-- pv_equiv track=rewrite | github.com/telesol/ladder | deep_factor_analysis.py | prime_index
-- ===== SOURCE A (Python) =====
-- from math import sqrt, gcd, log2, log
--
-- def is_prime(n):
--     if n < 2:
--         return False
--     if n == 2:
--         return True
--     if n % 2 == 0:
--         return False
--     for i in range(3, int(sqrt(n)) + 1, 2):
--         if n % i == 0:
--             return False
--     return True
--
-- def prime_index(p):
--     """Find the index of prime p (p is the k-th prime)"""
--     if not is_prime(p):
--         return None
--     count = 0
--     n = 2
--     while n <= p:
--         if is_prime(n):
--             count += 1
--         if n == p:
--             return count
--         n += 1
--     return None
-- ===== SOURCE B (Python) =====
-- from math import isqrt
--
-- def prime_index(p):
--     """Find the index of prime p (p is the k-th prime)"""
--     if p < 2:
--         return None
--     if any(p % d == 0 for d in range(2, isqrt(p) + 1)):
--         return None
--     sieve = [True] * (p + 1)
--     for i in range(2, p + 1):
--         for j in range(i + i, p + 1, i):
--             sieve[j] = False
--     count = 0
--     for n in range(2, p + 1):
--         if sieve[n]:
--             count += 1
--     return count
-- ===== Notes on version B (the rewrite author's own statement) =====
-- stated objective: faster
-- what changed: Replaced per-number trial division (is_prime called for every n up to p) by one divisor scan up to isqrt(p) for p itself plus a boolean-list Eratosthenes-style sieve that marks all proper multiples of each i in [2,p] and then counts the unmarked numbers.
import Mathlib
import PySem

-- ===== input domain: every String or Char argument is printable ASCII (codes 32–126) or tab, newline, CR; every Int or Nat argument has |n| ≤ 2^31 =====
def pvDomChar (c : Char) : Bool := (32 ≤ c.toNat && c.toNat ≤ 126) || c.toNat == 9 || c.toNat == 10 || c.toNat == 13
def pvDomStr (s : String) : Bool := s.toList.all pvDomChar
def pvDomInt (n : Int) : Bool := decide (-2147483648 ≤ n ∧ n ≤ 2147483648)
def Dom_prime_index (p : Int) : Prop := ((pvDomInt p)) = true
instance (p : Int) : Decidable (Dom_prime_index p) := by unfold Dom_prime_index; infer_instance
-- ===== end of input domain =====

-- B replaces A's per-number trial division (is_prime for every n up to p) by one
-- divisor scan up to isqrt(p) for p itself plus a boolean-list Eratosthenes-style
-- sieve that marks all proper multiples of each i in [2,p], then counts the unmarked.


-- ===== PORT A =====
-- int(sqrt(n)) is ported as Nat.sqrt n.toNat: exact for 0 ≤ n ≤ 2^31 (CPython's
-- correctly-rounded double sqrt truncates to the integer square root on that range).
def is_primeA (n : Int) : Bool :=
  if n < 2 then false
  else if n == 2 then true
  else if PySem.Int.mod n 2 == 0 then false
  else (PySem.List.pyRange 3 ((Nat.sqrt n.toNat : Int) + 1) 2).all
        (fun i => !(PySem.Int.mod n i == 0))

-- the 'while n <= p' loop of A, with its count accumulator
def loopA (p count n : Int) : Option Int :=
  if h : n ≤ p then
    let count' := if is_primeA n then count + 1 else count
    if n == p then some count' else loopA p count' (n + 1)
  else none
termination_by (p + 1 - n).toNat
decreasing_by omega

def prime_index (p : Int) : Option Int :=
  if !is_primeA p then none
  else loopA p 0 2

-- ===== PORT B =====
-- math.isqrt(p) is Nat.sqrt p.toNat (both are the exact integer square root).
-- Python's mutable list of booleans 'sieve' is ported as Array Bool
-- (sieve[j] = False  ->  Array.set!; every written index j satisfies 0 <= j <= p < size).
def sieveB (p : Int) : Array Bool :=
  (PySem.List.pyRange 2 (p + 1) 1).foldl
    (fun a i => (PySem.List.pyRange (i + i) (p + 1) i).foldl
      (fun a' j => a'.set! j.toNat false) a)
    (Array.replicate (p + 1).toNat true)

def prime_index_alt (p : Int) : Option Int :=
  if p < 2 then none
  else if (PySem.List.pyRange 2 ((Nat.sqrt p.toNat : Int) + 1) 1).any
            (fun d => PySem.Int.mod p d == 0) then none
  else
    let sieve := sieveB p
    some ((PySem.List.pyRange 2 (p + 1) 1).foldl
      (fun count n => if sieve[n.toNat]! then count + 1 else count) 0)

-- ===== PRECONDITION & SPEC =====
def Spec_prime_index (p : Int) (out : Option Int) : Prop := out = prime_index_alt p
instance (p : Int) (out : Option Int) : Decidable (Spec_prime_index p out) := by unfold Spec_prime_index; infer_instance

-- ===== CLAIM (what is proved, stated in full; the proofs are below) =====
def Claim_equal_prime_index : Prop := ∀ (p : Int), Dom_prime_index p → Spec_prime_index p (prime_index p)

-- ===== LEMMAS AND PROOFS =====

theorem getBang_set (a : Array Bool) (i n : Nat) :
    (a.set! i false)[n]! = if i = n then false else a[n]! := by
  by_cases h : n < a.size <;>
    simp [Array.set!, Array.getElem!_eq_getD, Array.getD, Array.size_setIfInBounds,
      Array.getElem_setIfInBounds, h] <;> split <;> rfl

theorem getBang_foldl_set (L : List Int) (a : Array Bool) (n : Nat) :
    (L.foldl (fun a' j => a'.set! j.toNat false) a)[n]! =
      if L.any (fun j => j.toNat == n) then false else a[n]! := by
  induction L generalizing a with
  | nil => simp
  | cons x t ih =>
    simp only [List.foldl, List.any_cons, ih, getBang_set]
    by_cases hx : x.toNat = n <;> by_cases ht : t.any (fun j => j.toNat == n) = true <;>
      simp [hx, ht]

theorem getBang_foldl_nested (g : Int → List Int) (L : List Int) (a : Array Bool) (n : Nat) :
    (L.foldl (fun acc i => (g i).foldl (fun a' j => a'.set! j.toNat false) acc) a)[n]! =
      if L.any (fun i => (g i).any (fun j => j.toNat == n)) then false else a[n]! := by
  induction L generalizing a with
  | nil => simp
  | cons x t ih =>
    simp only [List.foldl, List.any_cons, ih, getBang_foldl_set]
    by_cases hx : (g x).any (fun j => j.toNat == n) = true <;>
      by_cases ht : t.any (fun i => (g i).any (fun j => j.toNat == n)) = true <;>
        simp [hx, ht]

theorem sieveB_true_iff (p n : Int) (h0 : 0 ≤ n) (hnp : n ≤ p) :
    (sieveB p)[n.toNat]! = true ↔
      ¬ ∃ i, 2 ≤ i ∧ i ≤ p ∧ i + i ≤ n ∧ n ≤ p ∧ i ∣ n := by
  unfold sieveB
  rw [getBang_foldl_nested]
  have hrep : (Array.replicate (p + 1).toNat true)[n.toNat]! = true := by
    have hlt : n.toNat < (p + 1).toNat := by omega
    simp [Array.getElem!_eq_getD, Array.getD, Array.size_replicate, hlt,
      Array.getElem_replicate]
  have hany : ((PySem.List.pyRange 2 (p + 1) 1).any
      (fun i => (PySem.List.pyRange (i + i) (p + 1) i).any
        (fun j => j.toNat == n.toNat))) = true ↔
      ∃ i, 2 ≤ i ∧ i ≤ p ∧ i + i ≤ n ∧ n ≤ p ∧ i ∣ n := by
    rw [List.any_eq_true]
    constructor
    · rintro ⟨i, hiR, hj⟩
      rw [PySem.List.mem_pyRange_one] at hiR
      rw [List.any_eq_true] at hj
      obtain ⟨j, hjR, hjn⟩ := hj
      rw [PySem.List.mem_pyRange_iff_of_pos (by omega : (0:Int) < i)] at hjR
      obtain ⟨hj1, hj2, hj3⟩ := hjR
      have hjn' : j = n := by simp only [beq_iff_eq] at hjn; omega
      subst hjn'
      refine ⟨i, by omega, by omega, by omega, by omega, ?_⟩
      have hii : i ∣ i + i := ⟨2, by ring⟩
      simpa using dvd_add hj3 hii
    · rintro ⟨i, h2i, hip, h2in, hnp', hdvd⟩
      refine ⟨i, ?_, ?_⟩
      · rw [PySem.List.mem_pyRange_one]; omega
      · rw [List.any_eq_true]
        refine ⟨n, ?_, by simp⟩
        rw [PySem.List.mem_pyRange_iff_of_pos (by omega : (0:Int) < i)]
        exact ⟨by omega, by omega, dvd_sub hdvd ⟨2, by ring⟩⟩
  by_cases hE : ∃ i, 2 ≤ i ∧ i ≤ p ∧ i + i ≤ n ∧ n ≤ p ∧ i ∣ n
  · simp [hany.2 hE, hE]
  · have hf : ¬ ((PySem.List.pyRange 2 (p + 1) 1).any
        (fun i => (PySem.List.pyRange (i + i) (p + 1) i).any
          (fun j => j.toNat == n.toNat)) = true) := fun hc => hE (hany.1 hc)
    simp only [Bool.not_eq_true] at hf
    simp [hf, hrep, hE]

theorem marked_iff_not_prime (p j : Int) (h2 : 2 ≤ j) (hjp : j ≤ p) :
    (∃ i, 2 ≤ i ∧ i ≤ p ∧ i + i ≤ j ∧ j ≤ p ∧ i ∣ j) ↔ ¬ Nat.Prime j.toNat := by
  constructor
  · rintro ⟨i, h2i, _, h2ij, _, hdvd⟩ hpr
    have hij : i < j := by omega
    have hiN : (i.toNat : Int) = i := Int.toNat_of_nonneg (by omega)
    have hjN : (j.toNat : Int) = j := Int.toNat_of_nonneg (by omega)
    have hdN : i.toNat ∣ j.toNat := by
      rw [← Int.natCast_dvd_natCast, hiN, hjN]; exact hdvd
    rcases hpr.eq_one_or_self_of_dvd _ hdN with h | h <;> omega
  · intro hnp
    have hjN : (j.toNat : Int) = j := Int.toNat_of_nonneg (by omega)
    obtain ⟨m, hmd, h2m, hmlt⟩ :=
      Nat.exists_dvd_of_not_prime2 (by omega : 2 ≤ j.toNat) hnp
    have hmd2 := hmd
    obtain ⟨k, hk⟩ := hmd2
    have hk2 : 2 ≤ k := by
      rcases Nat.lt_or_ge k 2 with h | h
      · interval_cases k <;> omega
      · exact h
    have h2m_le : m + m ≤ j.toNat := by
      calc m + m = m * 2 := by ring
        _ ≤ m * k := Nat.mul_le_mul_left m hk2
        _ = j.toNat := hk.symm
    refine ⟨(m : Int), by exact_mod_cast h2m, by omega, by omega, hjp, ?_⟩
    rw [← hjN]; exact_mod_cast hmd

theorem anyDiv_iff (p : Int) (h2 : 2 ≤ p) :
    ((PySem.List.pyRange 2 ((Nat.sqrt p.toNat : Int) + 1) 1).any
      (fun d => PySem.Int.mod p d == 0)) = true ↔ ¬ Nat.Prime p.toNat := by
  rw [List.any_eq_true]
  have hpN : (p.toNat : Int) = p := Int.toNat_of_nonneg (by omega)
  constructor
  · rintro ⟨d, hdR, hdvd⟩ hpr
    rw [PySem.List.mem_pyRange_one] at hdR
    have hdvd' : d ∣ p := (PySem.Int.mod_eq_zero_iff_dvd p d).1 (by simpa using hdvd)
    have hdN : d.toNat ∣ p.toNat := by
      rw [← Int.natCast_dvd_natCast, Int.toNat_of_nonneg (by omega : (0:Int) ≤ d), hpN]
      exact hdvd'
    exact (Nat.prime_def_le_sqrt.1 hpr).2 d.toNat (by omega) (by omega) hdN
  · intro hnp
    rw [Nat.prime_def_le_sqrt] at hnp
    push_neg at hnp
    obtain ⟨m, h2m, hms, hmd⟩ := hnp (by omega)
    refine ⟨(m : Int), ?_, ?_⟩
    · rw [PySem.List.mem_pyRange_one]
      refine ⟨by exact_mod_cast h2m, by push_cast; omega⟩
    · have : ((m : Int)) ∣ p := by rw [← hpN]; exact_mod_cast hmd
      simp [(PySem.Int.mod_eq_zero_iff_dvd p (m : Int)).2 this]

theorem is_primeA_iff (n : Int) : is_primeA n = true ↔ 2 ≤ n ∧ Nat.Prime n.toNat := by
  unfold is_primeA
  have hmod : ∀ a b : Int, (PySem.Int.mod a b == 0) = decide (b ∣ a) := by
    intro a b
    rcases Decidable.em (b ∣ a) with h | h
    · simp [h, (PySem.Int.mod_eq_zero_iff_dvd a b).2 h]
    · simp only [decide_eq_false h, beq_eq_false_iff_ne, ne_eq]
      intro hc; exact h ((PySem.Int.mod_eq_zero_iff_dvd a b).1 hc)
  split_ifs with h1 h2 h3
  · simp; omega
  · have hn2 : n = 2 := by simpa using h2
    subst hn2
    decide
  · -- n ≥ 3, 2 ∣ n : not prime
    simp only [hmod, decide_eq_true_eq] at h3
    have hne : n ≠ 2 := by intro h; exact h2 (by simp [h])
    have h3n : 3 ≤ n := by omega
    simp only [false_iff, not_and]
    intro _ hpr
    have : (2:Nat) ∣ n.toNat := by
      have : ((2:Nat) : Int) ∣ ((n.toNat : Nat) : Int) := by
        rw [Int.toNat_of_nonneg (by omega : (0:Int) ≤ n)]; exact_mod_cast h3
      exact_mod_cast this
    rcases hpr.eq_one_or_self_of_dvd _ this with h | h <;> omega
  · -- n ≥ 3, odd: trial loop over odd i up to sqrt
    have hne : n ≠ 2 := by intro h; exact h2 (by simp [h])
    have h3n : 3 ≤ n := by omega
    have hnN : (n.toNat : Int) = n := Int.toNat_of_nonneg (by omega)
    have hodd : ¬ (2:Int) ∣ n := by
      intro hc; exact h3 (by simp [hc])
    simp only [List.all_eq_true, hmod, Bool.not_eq_true', decide_eq_false_iff_not]
    constructor
    · intro hall
      refine ⟨by omega, Nat.prime_def_le_sqrt.2 ⟨by omega, ?_⟩⟩
      intro m h2m hmsq hdvd
      have hmI : ((m:Int)) ∣ n := by rw [← hnN]; exact_mod_cast hdvd
      have hmodd : ¬ (2:Nat) ∣ m := by
        intro hc
        exact hodd (dvd_trans (by exact_mod_cast hc) hmI)
      have h3m : 3 ≤ m := by omega
      refine hall (m : Int) ?_ hmI
      rw [PySem.List.mem_pyRange_iff_of_pos (by omega : (0:Int) < 2)]
      refine ⟨by exact_mod_cast h3m, by omega, ?_⟩
      omega
    · rintro ⟨-, hpr⟩ i hi hdvd
      rw [PySem.List.mem_pyRange_iff_of_pos (by omega : (0:Int) < 2)] at hi
      obtain ⟨h3i, hilt, -⟩ := hi
      have hiN : (i.toNat : Int) = i := Int.toNat_of_nonneg (by omega)
      have hdN : i.toNat ∣ n.toNat := by
        rw [← Int.natCast_dvd_natCast, hiN, hnN]; exact hdvd
      have hisq : i.toNat ≤ Nat.sqrt n.toNat := by omega
      exact (Nat.prime_def_le_sqrt.1 hpr).2 i.toNat (by omega) hisq hdN

theorem loopA_eq (p : Int) (hp : is_primeA p = true) :
    ∀ (fuel : Nat) (n c : Int), n ≤ p → (p - n).toNat = fuel →
      loopA p c n =
        some (c + ((PySem.List.pyRange n (p + 1) 1).countP is_primeA : Int)) := by
  intro fuel
  induction fuel with
  | zero =>
    intro n c hnp hf
    have : n = p := by omega
    subst this
    rw [loopA]
    simp only [hnp, dif_pos, beq_self_eq_true, if_pos, hp]
    rw [PySem.List.pyRange_one_singleton]
    simp [List.countP, List.countP.go, hp]
  | succ fuel ih =>
    intro n c hnp hf
    have hlt : n < p := by omega
    rw [loopA]
    have hbne : (n == p) = false := by simp; omega
    simp only [hnp, dif_pos, hbne]
    rw [ih (n + 1) _ (by omega) (by omega)]
    rw [PySem.List.pyRange_one_cons (by omega : n < p + 1), List.countP_cons]
    rcases hb : is_primeA n <;> simp <;> omega

-- ===== VERDICT (by name: the statement is the Claim_ definition above) =====
theorem prime_index_spec : Claim_equal_prime_index := by
  intro p _
  show prime_index p = prime_index_alt p
  by_cases h2 : p < 2
  · have hA : is_primeA p = false := by
      rcases hb : is_primeA p with _ | _
      · rfl
      · have := (is_primeA_iff p).1 hb; omega
    simp [prime_index, prime_index_alt, hA, h2]
  · rw [not_lt] at h2
    by_cases hpr : Nat.Prime p.toNat
    · have hA : is_primeA p = true := (is_primeA_iff p).2 ⟨h2, hpr⟩
      have hany : ((PySem.List.pyRange 2 ((Nat.sqrt p.toNat : Int) + 1) 1).any
          (fun d => PySem.Int.mod p d == 0)) = false := by
        rcases hb : ((PySem.List.pyRange 2 ((Nat.sqrt p.toNat : Int) + 1) 1).any
            (fun d => PySem.Int.mod p d == 0)) with _ | _
        · rfl
        · exact absurd hpr ((anyDiv_iff p h2).1 hb)
      rw [prime_index, prime_index_alt]
      simp only [hA, Bool.not_true, if_neg (by omega : ¬ p < 2), hany,
        Bool.false_eq_true, if_false]
      rw [loopA_eq p hA ((p - 2).toNat) 2 0 h2 rfl,
        PySem.List.foldl_if_add_one (fun n : Int => (sieveB p)[n.toNat]!)]
      simp only [zero_add, Option.some_inj, Nat.cast_inj]
      apply List.countP_congr
      intro n hn
      rw [PySem.List.mem_pyRange_one] at hn
      rw [is_primeA_iff, sieveB_true_iff p n (by omega) (by omega),
        marked_iff_not_prime p n hn.1 (by omega)]
      have h2n := hn.1
      tauto
    · have hA : is_primeA p = false := by
        rcases hb : is_primeA p with _ | _
        · rfl
        · exact absurd ((is_primeA_iff p).1 hb).2 hpr
      have hany := (anyDiv_iff p h2).2 hpr
      simp [prime_index, prime_index_alt, hA, hany]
# # # # # # #
* [WORK ORDER] Output the records above exactly, from their first line through the line that contains "in range(3, int(sqrt(n))", and add nothing.

* [FINISHED TASK]
-- pv_equiv track=rewrite | github.com/telesol/ladder | deep_factor_analysis.py | prime_index
-- ===== SOURCE A (Python) =====
-- from math import sqrt, gcd, log2, log
--
-- def is_prime(n):
--     if n < 2:
--         return False
--     if n == 2:
--         return True
--     if n % 2 == 0:
--         return False
--     for i in range(3, int(sqrt(n)) + 1, 2):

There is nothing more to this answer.